Artigo originalmente publicado em 4 de agosto de 2018

O jornalista Ivan Marsiglia entrevistou Yuval Noah Harari, de 42 anos, para a revista “Cultura”, das livrarias Cultura, Fnac e Estante Virtual. O PhD em História pela Universidade de Oxford e professor da Universidade Hebraica de Jerusalém é autor dos best sellers transnacionais “Sapiens — Uma Breve História da Humanidade”, “Homo Deus — Uma Breve História do Amanhã” e “21 Lições para o Século 21”. Trata-se do intelectual da hora, uma das vozes mais ouvidas pela imprensa mundial.

No final da entrevista, o repórter fala da crise brasileira e a resposta de Yuval Harari é um balde de água no típico pessimismo verde-amarelo. A ideia de que “as coisas nunca foram tão ruins é uma ilusão. Apesar da crise, o Brasil está uma situação muito melhor do que há 50 ou 100 anos”. Há um recado adequado para os populistas de esquerda e de direita e para aqueles que acreditam neles: “Ao longo da história humana, aqueles que prometeram soluções mágicas e rápidas para os problemas acabaram causando mais violência e miséria — como nas revoluções russa e chinesa”.

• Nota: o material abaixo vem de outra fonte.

-- pv_equiv track=rewrite | github.com/Rebecavitoria45/TSP-INICIAL | TSP.py | eh_valida_rota
-- ===== SOURCE A (Python) =====
-- def eh_valida_rota(rota):
--     if len(rota) == 13:
--         rota_sem_extremos = rota[1:-1]  # removendo a cidade 0 do início e fim
--
--         for i in range(len(rota_sem_extremos)):
--             for j in range(i + 1, len(rota_sem_extremos)):
--                 if rota_sem_extremos[i] == rota_sem_extremos[j]:
--                     return False
--         return True
--     else:
--         return False
-- ===== SOURCE B (Python) =====
-- def eh_valida_rota(rota):
--     if len(rota) != 13:
--         return False
--     seen = set()
--     for cidade in rota[1:-1]:
--         if cidade in seen:
--             return False
--         seen.add(cidade)
--     return True
-- ===== Notes on version B (the rewrite author's own statement) =====
-- stated objective: simpler
-- what changed: Replaces the nested index-pair scan of the interior slice with a single pass that maintains a set of seen cities and fails on the first repeat.
import Mathlib
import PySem

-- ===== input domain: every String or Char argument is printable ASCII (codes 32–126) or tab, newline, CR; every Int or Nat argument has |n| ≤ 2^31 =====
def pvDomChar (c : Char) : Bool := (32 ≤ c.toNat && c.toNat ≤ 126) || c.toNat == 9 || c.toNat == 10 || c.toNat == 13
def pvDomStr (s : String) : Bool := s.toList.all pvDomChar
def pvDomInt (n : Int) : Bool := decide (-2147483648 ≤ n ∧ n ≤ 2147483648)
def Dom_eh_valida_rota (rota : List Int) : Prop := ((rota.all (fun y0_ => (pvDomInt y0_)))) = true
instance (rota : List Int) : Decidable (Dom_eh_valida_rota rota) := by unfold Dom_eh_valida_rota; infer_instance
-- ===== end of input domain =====

-- B replaces A's nested index-pair scan of the interior slice by a single pass with a set of
-- seen cities (objective: simpler, one pass instead of two nested loops).

-- ===== PORT A =====
-- inner loop: for j in range(i+1, len(xs)): if xs[i] == xs[j]: return False
def ehA_inner (xs : List Int) (xi : Int) (j : Nat) : Bool :=
  if h : j < xs.length then
    if xi == xs[j] then false else ehA_inner xs xi (j + 1)
  else true
termination_by xs.length - j

-- outer loop: for i in range(len(xs)): …
def ehA_outer (xs : List Int) (i : Nat) : Bool :=
  if h : i < xs.length then
    if ehA_inner xs xs[i] (i + 1) then ehA_outer xs (i + 1) else false
  else true
termination_by xs.length - i

def eh_valida_rota (rota : List Int) : Bool :=
  if rota.length == 13 then
    ehA_outer (PySem.List.slice rota (some 1) (some (-1))) 0
  else false

-- ===== PORT B =====
-- single pass with a 'seen' set, False on the first repeated interior city
def ehB_go (seen : PySem.Set Int) : List Int → Bool
  | [] => true
  | c :: rest =>
    if PySem.Set.contains seen c then false else ehB_go (PySem.Set.add seen c) rest

def eh_valida_rota_alt (rota : List Int) : Bool :=
  if rota.length == 13 then
    ehB_go PySem.Set.empty (PySem.List.slice rota (some 1) (some (-1)))
  else false

-- ===== PRECONDITION & SPEC =====
def Spec_eh_valida_rota (rota : List Int) (out : Bool) : Prop := out = eh_valida_rota_alt rota
instance (rota : List Int) (out : Bool) : Decidable (Spec_eh_valida_rota rota out) := by unfold Spec_eh_valida_rota; infer_instance

-- ===== CLAIM (what is proved, stated in full; the proofs are below) =====
def Claim_equal_eh_valida_rota : Prop := ∀ (rota : List Int), Dom_eh_valida_rota rota → Spec_eh_valida_rota rota (eh_valida_rota rota)

-- ===== LEMMAS AND PROOFS =====

theorem ehA_inner_eq (xs : List Int) (xi : Int) (j : Nat) :
    ehA_inner xs xi j = (xs.drop j).all (fun y => !(xi == y)) := by
  fun_induction ehA_inner xs xi j with
  | case1 j h heq =>
    rw [List.drop_eq_getElem_cons h, List.all_cons, heq]; simp
  | case2 j h hne ih =>
    have hb : (xi == xs[j]) = false := by
      simpa using (by simpa using hne : ¬ xi = xs[j])
    rw [ih, List.drop_eq_getElem_cons h, List.all_cons, hb]
    simp
  | case3 j h =>
    rw [List.drop_eq_nil_of_le (by omega)]; rfl

theorem ehA_outer_eq (xs : List Int) (i : Nat) :
    ehA_outer xs i = decide (xs.drop i).Nodup := by
  fun_induction ehA_outer xs i with
  | case1 i h hall ih =>
    have hmem : xs[i] ∉ xs.drop (i + 1) := by
      simp [ehA_inner_eq] at hall
      exact fun hm => hall _ hm rfl
    rw [ih, decide_eq_decide, List.drop_eq_getElem_cons h]
    exact (List.nodup_cons.trans (and_iff_right hmem)).symm
  | case2 i h hall =>
    have hmem : xs[i] ∈ xs.drop (i + 1) := by
      simpa [ehA_inner_eq] using hall
    symm; rw [decide_eq_false_iff_not, List.drop_eq_getElem_cons h]
    exact fun hn => (List.nodup_cons.mp hn).1 hmem
  | case3 i h =>
    rw [List.drop_eq_nil_of_le (by omega)]; simp

theorem ehB_go_eq (xs : List Int) (seen : PySem.Set Int) :
    ehB_go seen xs = decide ((∀ c ∈ xs, c ∉ seen) ∧ xs.Nodup) := by
  induction xs generalizing seen with
  | nil =>
    rw [show ehB_go seen [] = true from rfl]
    symm; rw [decide_eq_true_iff]
    exact ⟨fun c hc => absurd hc (List.not_mem_nil), List.nodup_nil⟩
  | cons c rest ih =>
    rw [ehB_go]
    by_cases hc : c ∈ seen
    · rw [if_pos (PySem.Set.contains_iff seen c |>.mpr hc)]
      symm; rw [decide_eq_false_iff_not]
      exact fun hp => hp.1 c (List.mem_cons_self) hc
    · rw [if_neg (fun hcon => hc (PySem.Set.contains_iff seen c |>.mp hcon)), ih]
      rw [decide_eq_decide]
      simp only [List.mem_cons, List.nodup_cons, PySem.Set.mem_add, not_or]
      constructor
      · rintro ⟨hall, hnd⟩
        exact ⟨fun x hx => hx.elim (fun e => e ▸ hc) (fun hm => (hall x hm).1),
               fun hm => (hall c hm).2 rfl, hnd⟩
      · rintro ⟨hall, hnm, hnd⟩
        exact ⟨fun x hx => ⟨hall x (Or.inr hx), fun e => hnm (e ▸ hx)⟩, hnd⟩

-- ===== VERDICT (by name: the statement is the Claim_ definition above) =====
theorem eh_valida_rota_spec : Claim_equal_eh_valida_rota := by
  intro rota _
  unfold Spec_eh_valida_rota eh_valida_rota eh_valida_rota_alt
  by_cases h : rota.length = 13
  · simp only [h]
    rw [ehA_outer_eq, ehB_go_eq]
    simp [PySem.Set.empty]
  · simp [h]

(O scholar judeu não menciona Jair Bolsonaro, Geraldo Alckmin, Henrique Meirelles, Álvaro Dias, Fernando Haddad, Ciro Gomes e Marina Silva, candidatos a presidente da República no Brasil, mas o que escreve é um alerta para os políticos e, sobretudo, para os eleitores. Na semana passada, na panificadora Della — na parte de cima, onde fica o restaurante —, no Setor Bueno, uma eleitora de Bolsonaro disse a um repórter do Jornal Opção: “Bolsonaro é meu candidato porque vai acabar com o problema da violência no primeiro dia de seu governo. Os bandidos vão ficar com medo de sua brabeza”. O repórter perguntou: “Por que você tem tanta certeza?” A resposta, transcrita literalmente: “Porque Bolsonaro defende os valores da família, não tolera bandidos e não rouba. O Brasil precisa dele”. A convicção dos néscios? Não. A convicção de quem está cansado dos políticos brasileiros. Bolsonaro é a “mensagem” dos que estão indignados com tudo e todos e não creem em solução alguma. Mas, como é preciso apostar em alguém, escolheram o deputado e capitão do Exército como instrumento para rejeitar os demais candidatos, que são vistos, pelo menos no momento — aquele no qual o bom senso parece ter sido guardado no armário —, como tradicionais e, portanto, enroladores, falsos e endinheirados. O repórter insistiu com a eleitora: “E a Marina Silva?”. “É fraca, não tem energia. O País precisa do tutano do Bolsonaro”, insistiu a jovem. E o Ciro Gomes? A réplica: “Me disseram que bate em mulher”. Não bate, esclareceu o repórter. A eleitora redarguiu: “Não o conheço”. Ela admite que nunca prestou atenção em Geraldo Alckmin, Henrique Meirelles e Álvaro Dias e, surpreendentemente, votou em Lula da Silva e Dilma Rousseff para presidente. “Gosto de Lula, mas não da Dilma. Na época do Lula, o dinheiro dava para comprar mais coisas”.)

Quanto ao Brasil, frisa Yuval Harari, o seu futuro “não depende apenas dele mesmo, mas do estabelecimento de uma melhor cooperação global entre os países. O governo brasileiro, por si só, não poderá protegê-lo contra as ameaças do aquecimento global e da ascensão da IA [inteligência artificial]. No entanto, como líder da América Latina e possivelmente a mais pacífica das grandes potências do mundo, o Brasil tem muito a contribuir para essa cooperação global. É um país que faz fronteira com outras dez nações, mas por mais de um século não invadiu nenhuma outra. Se os brasileiros puderem ensinar seu segredo a outras potências do mundo, será uma grande bênção para a humanidade”. Noutras palavras, o Brasil não é a “desgraça” que brasileiros pensam que é.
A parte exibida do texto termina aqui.